TalkTalk and DSCP and 19 second latency
This page is about in interesting problem that was reported to us, by a customer, in December 2021.
TL;DR
For some reason, TT's kit is reading IP DSCP marks from IPv4 packets inside PPPoE, and then putting them in a funny queuing setup which results in latency quickly increasing to over 19 seconds:
1408 bytes from x.x.x.x: icmp_seq=986 ttl=63 time=19084.589 ms
In depth:
Home network
the cusotmer's home network is fairly typical, eg:
WiFi devices <-> Aruba AP22 <-> FireBrick 2900 <-> Huawei HG612 (bridge mode)

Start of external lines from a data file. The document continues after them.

-- pv_equiv track=rewrite | github.com/pypi-data/pypi-mirror-316 | packages/anubisgit/anubisgit-0.7.0.tar.gz/anubisgit-0.7.0/src/anubisgit/plot_common.py | stack_data
-- ===== SOURCE A (Python) =====
-- def stack_data(x_baseline: list, database: dict, key_to_stack_by: str) -> dict:
--     """
--     Take the database and add to the next key and item in the dict the previous values.
--     {"key_1" : [1,2,3], "key_2": [1,2,3]} -> {"key_1" : [1,2,3], "key_2": [2,4,6]}
--
--     Args:
--         x_baseline (list): Span of x values
--         database (dict): nested dictionnary to be sorted
--         key_to_stack_by (str): name of the key in which values have ot be sorted
--
--     Returns:
--         (dict): dict with stacked values
--     """
--     stacked_data = {}
--     cumul_list = [0] * len(x_baseline)
--     for date_key, date_dict in database.items():
--         cumul_values = [
--             cumul_list[idx] + value
--             for idx, value in enumerate(date_dict[key_to_stack_by])
--         ]
--         stacked_data[date_key] = cumul_values
--         cumul_list = cumul_values
--
--     return stacked_data
-- ===== SOURCE B (Python) =====
-- def stack_data(x_baseline: list, database: dict, key_to_stack_by: str) -> dict:
--     """Recursive decomposition: emit the running element-wise sums as a list of
--     (key, cumulative_values) pairs, then build the result dict from it."""
--
--     def go(prev, items):
--         if not items:
--             return []
--         (date_key, date_dict), rest = items[0], items[1:]
--         cur = [p + v for p, v in zip(prev, date_dict[key_to_stack_by])]
--         return [(date_key, cur)] + go(cur, rest)
--
--     return dict(go([0] * len(x_baseline), list(database.items())))
-- ===== Notes on version B (the rewrite author's own statement) =====
-- stated objective: simpler
-- what changed: A's imperative loop mutating a stacked_data dict and a cumul_list accumulator (indexing the previous sums via enumerate) is replaced by a recursive pass that zips the previous sums with each row, emits the (key, cumulative values) pairs as a list, and builds the dict once at the end.
import Mathlib
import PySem

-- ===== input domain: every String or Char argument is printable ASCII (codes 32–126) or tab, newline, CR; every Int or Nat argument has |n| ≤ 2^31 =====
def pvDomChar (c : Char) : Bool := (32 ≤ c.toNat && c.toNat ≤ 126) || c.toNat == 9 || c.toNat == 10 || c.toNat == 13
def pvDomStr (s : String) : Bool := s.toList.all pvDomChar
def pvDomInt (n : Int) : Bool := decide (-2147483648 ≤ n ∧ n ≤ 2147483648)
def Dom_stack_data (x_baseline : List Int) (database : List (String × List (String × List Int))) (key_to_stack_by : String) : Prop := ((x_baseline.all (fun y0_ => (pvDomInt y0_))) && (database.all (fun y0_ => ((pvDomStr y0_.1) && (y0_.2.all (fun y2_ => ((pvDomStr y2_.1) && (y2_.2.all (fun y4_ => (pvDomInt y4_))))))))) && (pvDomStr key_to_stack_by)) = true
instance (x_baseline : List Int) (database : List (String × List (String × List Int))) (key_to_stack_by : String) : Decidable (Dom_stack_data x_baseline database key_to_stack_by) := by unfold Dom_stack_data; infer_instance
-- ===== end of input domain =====

-- B replaces A's mutable dict-and-accumulator loop by a recursive pass that emits the
-- (key, cumulative values) pairs as a list (zipping the previous sums with the row) and
-- builds the dict once at the end — objective: simpler decomposition, same cost.


-- ===== PORT A =====
-- A's loop: state = (stacked_data dict, cumul_list); date_dict[key] is first-match dict
-- lookup (Dict.mk …).get?, totalised with .getD [] — outside Pre_ Python raises KeyError there;
-- cumul_list[idx] is pyGetD, totalised with default 0 — outside Pre_ Python raises IndexError.
def stack_data (x_baseline : List Int) (database : List (String × List (String × List Int))) (key_to_stack_by : String) : List (String × List Int) :=
  (database.foldl
    (fun (st : PySem.Dict String (List Int) × List Int) kv =>
      let cumul_values :=
        (PySem.List.enumerate (((PySem.Dict.mk kv.2).get? key_to_stack_by).getD []) 0).map
          (fun p => PySem.List.pyGetD st.2 p.1 0 + p.2)
      (st.1.insert kv.1 cumul_values, cumul_values))
    (PySem.Dict.empty, List.replicate x_baseline.length 0)).1.items

-- ===== PORT B =====
-- B's recursive helper go(prev, items): emits the (key, cumulative) pairs front to back.
def stack_data_go (key_to_stack_by : String) (prev : List Int) :
    List (String × List (String × List Int)) → List (String × List Int)
  | [] => []
  | (date_key, date_dict) :: rest =>
    let cur := (prev.zip (((PySem.Dict.mk date_dict).get? key_to_stack_by).getD [])).map
      (fun p => p.1 + p.2)
    (date_key, cur) :: stack_data_go key_to_stack_by cur rest

def stack_data_alt (x_baseline : List Int) (database : List (String × List (String × List Int))) (key_to_stack_by : String) : List (String × List Int) :=
  (PySem.Dict.ofList (stack_data_go key_to_stack_by (List.replicate x_baseline.length 0) database)).items

-- ===== PRECONDITION & SPEC =====
-- the per-entry row date_dict[key] (first-match lookup, [] when absent) — shared by Pre_ only
def pvRow (date_dict : List (String × List Int)) (key_to_stack_by : String) : List Int :=
  ((PySem.Dict.mk date_dict).get? key_to_stack_by).getD []

-- Pre_ admits exactly the inputs where Python A returns: every entry's inner dict has the
-- key (else KeyError) and row lengths never grow along the chain started by x_baseline
-- (a longer row indexes past cumul_list: IndexError).
def Pre_stack_data (x_baseline : List Int) (database : List (String × List (String × List Int))) (key_to_stack_by : String) : Prop :=
  (∀ e ∈ database, ((PySem.Dict.mk e.2).get? key_to_stack_by).isSome) ∧
  List.IsChain (fun a b => b ≤ a)
    (x_baseline.length :: (database.map (fun e => pvRow e.2 key_to_stack_by)).map List.length)
instance (x_baseline : List Int) (database : List (String × List (String × List Int))) (key_to_stack_by : String) : Decidable (Pre_stack_data x_baseline database key_to_stack_by) := by unfold Pre_stack_data; infer_instance

def pvWitness_stack_data : List Int × (List (String × List (String × List Int))) × String :=
  ([0, 0, 0], [("d1", [("k", [1, 2, 3])]), ("d2", [("k", [1, 2, 3])])], "k")

def Spec_stack_data (x_baseline : List Int) (database : List (String × List (String × List Int))) (key_to_stack_by : String) (out : List (String × List Int)) : Prop := out = stack_data_alt x_baseline database key_to_stack_by
instance (x_baseline : List Int) (database : List (String × List (String × List Int))) (key_to_stack_by : String) (out : List (String × List Int)) : Decidable (Spec_stack_data x_baseline database key_to_stack_by out) := by unfold Spec_stack_data; infer_instance

-- ===== CLAIM (what is proved, stated in full; the proofs are below) =====
def Claim_equal_stack_data : Prop := ∀ (x_baseline : List Int) (database : List (String × List (String × List Int))) (key_to_stack_by : String), Dom_stack_data x_baseline database key_to_stack_by → Pre_stack_data x_baseline database key_to_stack_by → Spec_stack_data x_baseline database key_to_stack_by (stack_data x_baseline database key_to_stack_by)

-- ===== LEMMAS AND PROOFS =====

-- A's comprehension over enumerate+index equals B's zip when the row is not longer than prev.
lemma cumul_eq_zip (vals : List Int) :
    ∀ (s : Nat) (full prev : List Int), full.drop s = prev → vals.length ≤ prev.length →
    (PySem.List.enumerate vals (s : Int)).map (fun p => PySem.List.pyGetD full p.1 0 + p.2)
      = (prev.zip vals).map (fun p => p.1 + p.2) := by
  induction vals with
  | nil => intro s full prev _ _; simp [PySem.List.enumerate]
  | cons v vs ih =>
    intro s full prev hdrop hlen
    cases prev with
    | nil => simp at hlen
    | cons p ps =>
      have h0 : full[s]? = some p := by
        have h := List.getElem?_drop (xs := full) (i := s) (j := 0)
        rw [hdrop] at h
        simpa using h.symm
      have hget : full.getD s 0 = p := by rw [List.getD_eq_getElem?_getD, h0]; rfl
      have hdrop' : full.drop (s + 1) = ps := by
        rw [← List.tail_drop, hdrop]
        rfl
      rw [PySem.List.enumerate_cons]
      simp only [List.map_cons, List.zip_cons_cons, PySem.List.pyGetD_natCast, hget]
      refine congrArg₂ List.cons rfl ?_
      have hcast : ((s : Int) + 1) = ((s + 1 : Nat) : Int) := by push_cast; ring
      rw [hcast]
      exact ih (s + 1) full ps hdrop' (by simpa using hlen)

-- zip keeps the row's length when the row is not longer than prev.
lemma zip_len (prev vals : List Int) (h : vals.length ≤ prev.length) :
    ((prev.zip vals).map (fun p : Int × Int => p.1 + p.2)).length = vals.length := by
  simp [List.length_zip]; omega

-- A's fold, started at any dict d and running sums prev, matches inserting B's emitted pairs.
lemma fold_eq_go (key_to_stack_by : String) :
    ∀ (l : List (String × List (String × List Int))) (d : PySem.Dict String (List Int)) (prev : List Int),
    List.IsChain (fun a b => b ≤ a)
      (prev.length :: (l.map (fun e => pvRow e.2 key_to_stack_by)).map List.length) →
    (l.foldl
      (fun (st : PySem.Dict String (List Int) × List Int) kv =>
        let cumul_values :=
          (PySem.List.enumerate (((PySem.Dict.mk kv.2).get? key_to_stack_by).getD []) 0).map
            (fun p => PySem.List.pyGetD st.2 p.1 0 + p.2)
        (st.1.insert kv.1 cumul_values, cumul_values))
      (d, prev)).1
      = (stack_data_go key_to_stack_by prev l).foldl (fun d' p => d'.insert p.1 p.2) d := by
  intro l
  induction l with
  | nil => intro d prev _; rfl
  | cons kv rest ih =>
    intro d prev hchain
    obtain ⟨k, inner⟩ := kv
    simp only [List.map_cons, List.isChain_cons_cons, pvRow] at hchain
    obtain ⟨hle', hchain'⟩ := hchain
    have hcur : (PySem.List.enumerate (((PySem.Dict.mk inner).get? key_to_stack_by).getD []) 0).map
        (fun p => PySem.List.pyGetD prev p.1 0 + p.2)
        = (prev.zip (((PySem.Dict.mk inner).get? key_to_stack_by).getD [])).map (fun p => p.1 + p.2) :=
      cumul_eq_zip _ 0 prev prev rfl hle'
    simp only [List.foldl_cons, stack_data_go]
    rw [hcur]
    apply ih
    rw [zip_len prev _ hle']
    exact hchain'

-- ===== VERDICT (by name: the statement is the Claim_ definition above) =====
theorem stack_data_spec : Claim_equal_stack_data := by
  intro x_baseline database key_to_stack_by _ hpre
  unfold Spec_stack_data stack_data stack_data_alt
  rw [fold_eq_go key_to_stack_by database PySem.Dict.empty (List.replicate x_baseline.length 0)
    (by simpa using hpre.2)]
  rfl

There are also a number of devices wired in via a switch and the FireBrick.
The Problem
Our customer moved house in early 2021 and we provided a VDSL line, a FireBrick FB2900. The VDSL was supplied over TalkTalk backhaul. At the same time the customer installed a set of new Aruba access points to cover his new house in Wi-Fi.
The Wi-Fi itself works very well. But since the install the customer soon noticed problems with some 'real time' applications such as webRTC, Google Stadia, Nest Camera video streaming. The problem was with latency, which was caused delays with the live streaming of video and audio.
The customer put this down to something odd on their network until they finally decided to investigate further.
The cause
pcaps revelealed that the Aruba access point was marking some traffic with the DSCP flag CS6, and when there was enough traffic latency would increasingly build up.
Show me
Here is 100 pings - though to keep the page short, I've included only every 10th ping, but you get the idea:
PING 81.187.81.187 (81.187.81.187): 1400 data bytes 1408 bytes from 81.187.81.187: icmp_seq=0 ttl=63 time=10.234 ms Request timeout for icmp_seq 10 1408 bytes from 81.187.81.187: icmp_seq=10 ttl=63 time=37.160 ms 1408 bytes from 81.187.81.187: icmp_seq=11 ttl=63 time=16.935 ms 1408 bytes from 81.187.81.187: icmp_seq=20 ttl=63 time=278.065 ms 1408 bytes from 81.187.81.187: icmp_seq=30 ttl=63 time=386.798 ms Request timeout for icmp_seq 70 1408 bytes from 81.187.81.187: icmp_seq=40 ttl=63 time=793.062 ms Request timeout for icmp_seq 80 1408 bytes from 81.187.81.187: icmp_seq=50 ttl=63 time=836.497 ms 1408 bytes from 81.187.81.187: icmp_seq=60 ttl=63 time=1040.796 ms 1408 bytes from 81.187.81.187: icmp_seq=70 ttl=63 time=1453.866 ms 1408 bytes from 81.187.81.187: icmp_seq=80 ttl=63 time=1461.298 ms 1408 bytes from 81.187.81.187: icmp_seq=90 ttl=63 time=1935.554 ms 1408 bytes from 81.187.81.187: icmp_seq=99 ttl=63 time=1978.546 ms 100 packets transmitted, 100 packets received, 0.0% packet loss round-trip min/avg/max/stddev = 9.734/929.728/2047.155/628.466 ms
What's DCSP and CS6?
Things that were tried
...that didn't make a difference
- Disabling the "QoS" setting on the HG612 in bridge mode (still observe high latency)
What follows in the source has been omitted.